На следующий день мы вернулись в Бухарест. Серена сварила кофе и уселась напротив меня с чашкой в руках, избегая моего взгляда.
— Мы должны расстаться, — заговорила она наконец.
— Хорошо. Я сейчас уйду.
— Нет. Уйду я, а ты останешься. Здесь ты в безопасности. Страна большая. Я выберу такое место, где смогу забыть весь этот кошмар и буду помнить только о том коротком счастье, что выпало на мою долю.
— Но зачем тогда…
— Мне трудно оставлять тебя — ведь я тебя люблю.
Ее слова звучали проникновенно, как покаяние. Странная штука жизнь. Самое непонятное в ней со временем обретает смысл.
— И когда ты вернешься?
Она долго смотрела мне в глаза.
— Когда перестану чувствовать, что моя жизнь целиком принадлежит тебе.
— Звучит многообещающе. Послушай, а тебе не кажется, что я на всю оставшуюся жизнь поселюсь в тюрьме?
— Нет.
— Тогда поразмышляй об этом.
— Не хочу. Разве у тебя нет возможности выкрутиться?
Я поскреб затылок. Не люблю обсуждать свои шансы, это всегда приводит к неудаче.
— Да нет, возможность есть, но очень маловероятная.
— Значит, выкрутишься — и будешь свободен как птица.
Она скрылась в своей комнате и долго не выходила оттуда. Вернулась же совсем другим человеком. Даже сильный макияж не мог скрыть следы слез, И тем не менее она была точно одинокий моряк в океане, с минуты на минуту надеющийся увидеть берег.

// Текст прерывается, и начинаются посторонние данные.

-- pv_equiv track=rewrite | github.com/dylanmaov-star/DylanV.py | Ejercicios/Ejercicio3.py | calcular_datos
-- ===== SOURCE A (Python) =====
-- def calcular_datos(n):
--     factorial = 1
--     pares, impares = 0, 0
--     suma_pares, suma_impares = 0, 0
--
--     for i in range(1, n+1):
--         factorial *= i
--         if i % 2 == 0:
--             pares += 1
--             suma_pares += i
--         else:
--             impares += 1
--             suma_impares += i
--
--     return factorial, pares, impares, suma_pares, suma_impares
-- ===== SOURCE B (Python) =====
-- def calcular_datos(n):
--     factorial = 1
--     for i in range(1, n + 1):
--         factorial *= i
--     if n < 1:
--         return factorial, 0, 0, 0, 0
--     k = n // 2
--     impares = (n + 1) // 2
--     suma_pares = k * (k + 1)
--     suma_impares = n * (n + 1) // 2 - suma_pares
--     return factorial, k, impares, suma_pares, suma_impares
-- ===== Notes on version B (the rewrite author's own statement) =====
-- stated objective: faster
-- what changed: B keeps only the factorial product loop and replaces the even/odd counting and summing inside the loop by closed-form arithmetic (k = n//2, counts and Gauss sums), guarded for n < 1.
import Mathlib
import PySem

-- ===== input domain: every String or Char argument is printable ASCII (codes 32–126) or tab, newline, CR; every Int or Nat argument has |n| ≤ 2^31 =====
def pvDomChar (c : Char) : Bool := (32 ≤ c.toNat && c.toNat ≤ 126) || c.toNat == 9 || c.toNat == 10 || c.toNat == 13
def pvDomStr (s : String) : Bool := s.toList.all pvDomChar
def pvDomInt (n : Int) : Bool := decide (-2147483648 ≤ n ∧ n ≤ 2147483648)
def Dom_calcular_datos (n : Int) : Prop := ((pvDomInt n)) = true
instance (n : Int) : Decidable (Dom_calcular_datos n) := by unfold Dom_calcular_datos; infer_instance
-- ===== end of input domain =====

-- B replaces A's five in-loop accumulators by a single factorial product loop plus
-- closed-form arithmetic for the even/odd counts and sums (constant-factor faster).

-- ===== PORT A =====
-- one loop iteration of A: (factorial, pares, impares, suma_pares, suma_impares)
def calcStepA (st : Int × Int × Int × Int × Int) (i : Int) : Int × Int × Int × Int × Int :=
  let f := st.1 * i
  if PySem.Int.mod i 2 = 0 then
    (f, st.2.1 + 1, st.2.2.1, st.2.2.2.1 + i, st.2.2.2.2)
  else
    (f, st.2.1, st.2.2.1 + 1, st.2.2.2.1, st.2.2.2.2 + i)

def calcular_datos (n : Int) : Int × Int × Int × Int × Int :=
  (PySem.List.pyRange 1 (n + 1) 1).foldl calcStepA (1, 0, 0, 0, 0)

-- ===== PORT B =====
def calcular_datos_alt (n : Int) : Int × Int × Int × Int × Int :=
  let factorial := (PySem.List.pyRange 1 (n + 1) 1).foldl (· * ·) 1
  if n < 1 then (factorial, 0, 0, 0, 0)
  else
    let k := PySem.Int.floordiv n 2
    let impares := PySem.Int.floordiv (n + 1) 2
    let suma_pares := k * (k + 1)
    let suma_impares := PySem.Int.floordiv (n * (n + 1)) 2 - suma_pares
    (factorial, k, impares, suma_pares, suma_impares)

-- ===== PRECONDITION & SPEC =====
def Spec_calcular_datos (n : Int) (out : Int × Int × Int × Int × Int) : Prop := out = calcular_datos_alt n
instance (n : Int) (out : Int × Int × Int × Int × Int) : Decidable (Spec_calcular_datos n out) := by unfold Spec_calcular_datos; infer_instance

-- ===== CLAIM (what is proved, stated in full; the proofs are below) =====
def Claim_equal_calcular_datos : Prop := ∀ (n : Int), Dom_calcular_datos n → Spec_calcular_datos n (calcular_datos n)

-- ===== LEMMAS AND PROOFS =====

-- loop invariant: A's fold over 1..m computes B's factorial fold in its first slot
-- and the closed forms in the other four
lemma calc_loop_eq (m : Nat) :
    (PySem.List.pyRange 1 ((m : Int) + 1) 1).foldl calcStepA (1, 0, 0, 0, 0) =
      ((PySem.List.pyRange 1 ((m : Int) + 1) 1).foldl (· * ·) 1,
        ((m / 2 : Nat) : Int), (((m + 1) / 2 : Nat) : Int),
        ((m / 2 : Nat) : Int) * (((m / 2 : Nat) : Int) + 1),
        (((m + 1) / 2 : Nat) : Int) * (((m + 1) / 2 : Nat) : Int)) := by
  induction m with
  | zero => decide
  | succ m ih =>
    have hr : PySem.List.pyRange 1 ((m : Int) + 1 + 1) 1 =
        PySem.List.pyRange 1 ((m : Int) + 1) 1 ++ [(m : Int) + 1] :=
      PySem.List.pyRange_one_succ_right (by omega)
    have hcast : ((m + 1 : Nat) : Int) = (m : Int) + 1 := by push_cast; ring
    rw [hcast, hr, List.foldl_append, List.foldl_append, ih]
    have hmod : PySem.Int.mod ((m : Int) + 1) 2 = (((m + 1) % 2 : Nat) : Int) := by
      exact_mod_cast PySem.Int.mod_natCast (m + 1) 2
    rcases Nat.even_or_odd m with he | ho
    · -- m even, so i = m+1 is odd
      obtain ⟨j, hj⟩ := he
      have h2 : PySem.Int.mod ((m : Int) + 1) 2 ≠ 0 := by
        rw [hmod]; omega
      simp only [List.foldl, calcStepA, if_neg h2]
      have e1 : (m + 1) / 2 = m / 2 := by omega
      have e2 : (m + 1 + 1) / 2 = (m + 1) / 2 + 1 := by omega
      have e3 : (m + 1) / 2 = j := by omega
      have e4 : m / 2 = j := by omega
      simp only [e1, e2, e4]
      refine Prod.ext rfl (Prod.ext rfl (Prod.ext (by push_cast; ring) (Prod.ext rfl ?_)))
      push_cast; subst hj; push_cast [e3]; ring
    · -- m odd, so i = m+1 is even
      obtain ⟨j, hj⟩ := ho
      have h2 : PySem.Int.mod ((m : Int) + 1) 2 = 0 := by
        rw [hmod]; omega
      simp only [List.foldl, calcStepA, if_pos h2]
      have e1 : (m + 1) / 2 = m / 2 + 1 := by omega
      have e2 : (m + 1 + 1) / 2 = (m + 1) / 2 := by omega
      have e4 : m / 2 = j := by omega
      simp only [e1, e2, e4]
      refine Prod.ext rfl (Prod.ext (by push_cast; ring) (Prod.ext rfl (Prod.ext ?_ rfl)))
      push_cast; subst hj; push_cast [e4]; ring

-- ===== VERDICT (by name: the statement is the Claim_ definition above) =====
theorem calcular_datos_spec : Claim_equal_calcular_datos := by
  intro n _
  unfold Spec_calcular_datos calcular_datos calcular_datos_alt
  by_cases hn : n < 1
  · -- empty range: both sides are (1,0,0,0,0)
    have : PySem.List.pyRange 1 (n + 1) 1 = [] := by
      rw [PySem.List.pyRange_one]
      have h0 : (n + 1 - 1).toNat = 0 := by omega
      rw [h0]; rfl
    simp [this, hn]
  · have hm : n = ((n.toNat : Nat) : Int) := by omega
    set m := n.toNat with hmdef
    have h1 : 1 ≤ m := by omega
    rw [if_neg hn, hm]
    rw [calc_loop_eq m]
    have hf1 : PySem.Int.floordiv ((m : Int)) 2 = ((m / 2 : Nat) : Int) := by
      exact_mod_cast PySem.Int.floordiv_natCast m 2
    have hf2 : PySem.Int.floordiv ((m : Int) + 1) 2 = (((m + 1) / 2 : Nat) : Int) := by
      have := PySem.Int.floordiv_natCast (m + 1) 2
      push_cast at this ⊢; exact this
    have hf3 : PySem.Int.floordiv ((m : Int) * ((m : Int) + 1)) 2 =
        (((m * (m + 1)) / 2 : Nat) : Int) := by
      have := PySem.Int.floordiv_natCast (m * (m + 1)) 2
      push_cast at this ⊢; exact this
    simp only [hf1, hf2, hf3]
    refine Prod.ext rfl (Prod.ext rfl (Prod.ext rfl (Prod.ext rfl ?_)))
    dsimp only
    -- m(m+1)/2 - (m/2)(m/2+1) = ((m+1)/2)^2, by parity of m
    rcases Nat.even_or_odd m with ⟨j, hj⟩ | ⟨j, hj⟩
    · have hprod : (j + j) * (j + j + 1) = (j * (j + j + 1)) * 2 := by ring
      have e1 : (j + j) / 2 = j := by omega
      have e2 : (j + j + 1) / 2 = j := by omega
      have e3 : (j + j) * (j + j + 1) / 2 = j * (j + j + 1) := by rw [hprod]; omega
      simp only [hj, e1, e2, e3]; push_cast; ring
    · have hprod : (2 * j + 1) * (2 * j + 1 + 1) = ((2 * j + 1) * (j + 1)) * 2 := by ring
      have e1 : (2 * j + 1) / 2 = j := by omega
      have e2 : (2 * j + 1 + 1) / 2 = j + 1 := by omega
      have e3 : (2 * j + 1) * (2 * j + 1 + 1) / 2 = (2 * j + 1) * (j + 1) := by rw [hprod]; omega
      simp only [hj, e1, e2, e3]; push_cast; ring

Она протянула мне ладонь, рассчитывая на крепкое дружеское рукопожатие. Однако я нагнулся и поцеловал ее тонкое запястье.
— Я буду скучать.
— Если затоскуешь слишком сильно — дай объявление. У тебя ведь мания давать объявления.
— Так и сделаю. Что ты скажешь о таком тексте: «Вечный холостяк ищет партнершу».
Она улыбнулась, сжав мне руку, и ушла. И вот тут-то мое сердце по-настоящему заныло от одиночества. Мне стало так тошно, что я всерьез подумывал, не пуститься ли во все тяжкие.
Часы показывали полдень, к тому же по календарю был понедельник. День и час, весьма подходящие для загула. Я пододвинул телефон поближе, закурил сигарету и водрузил ноги на письменный стол.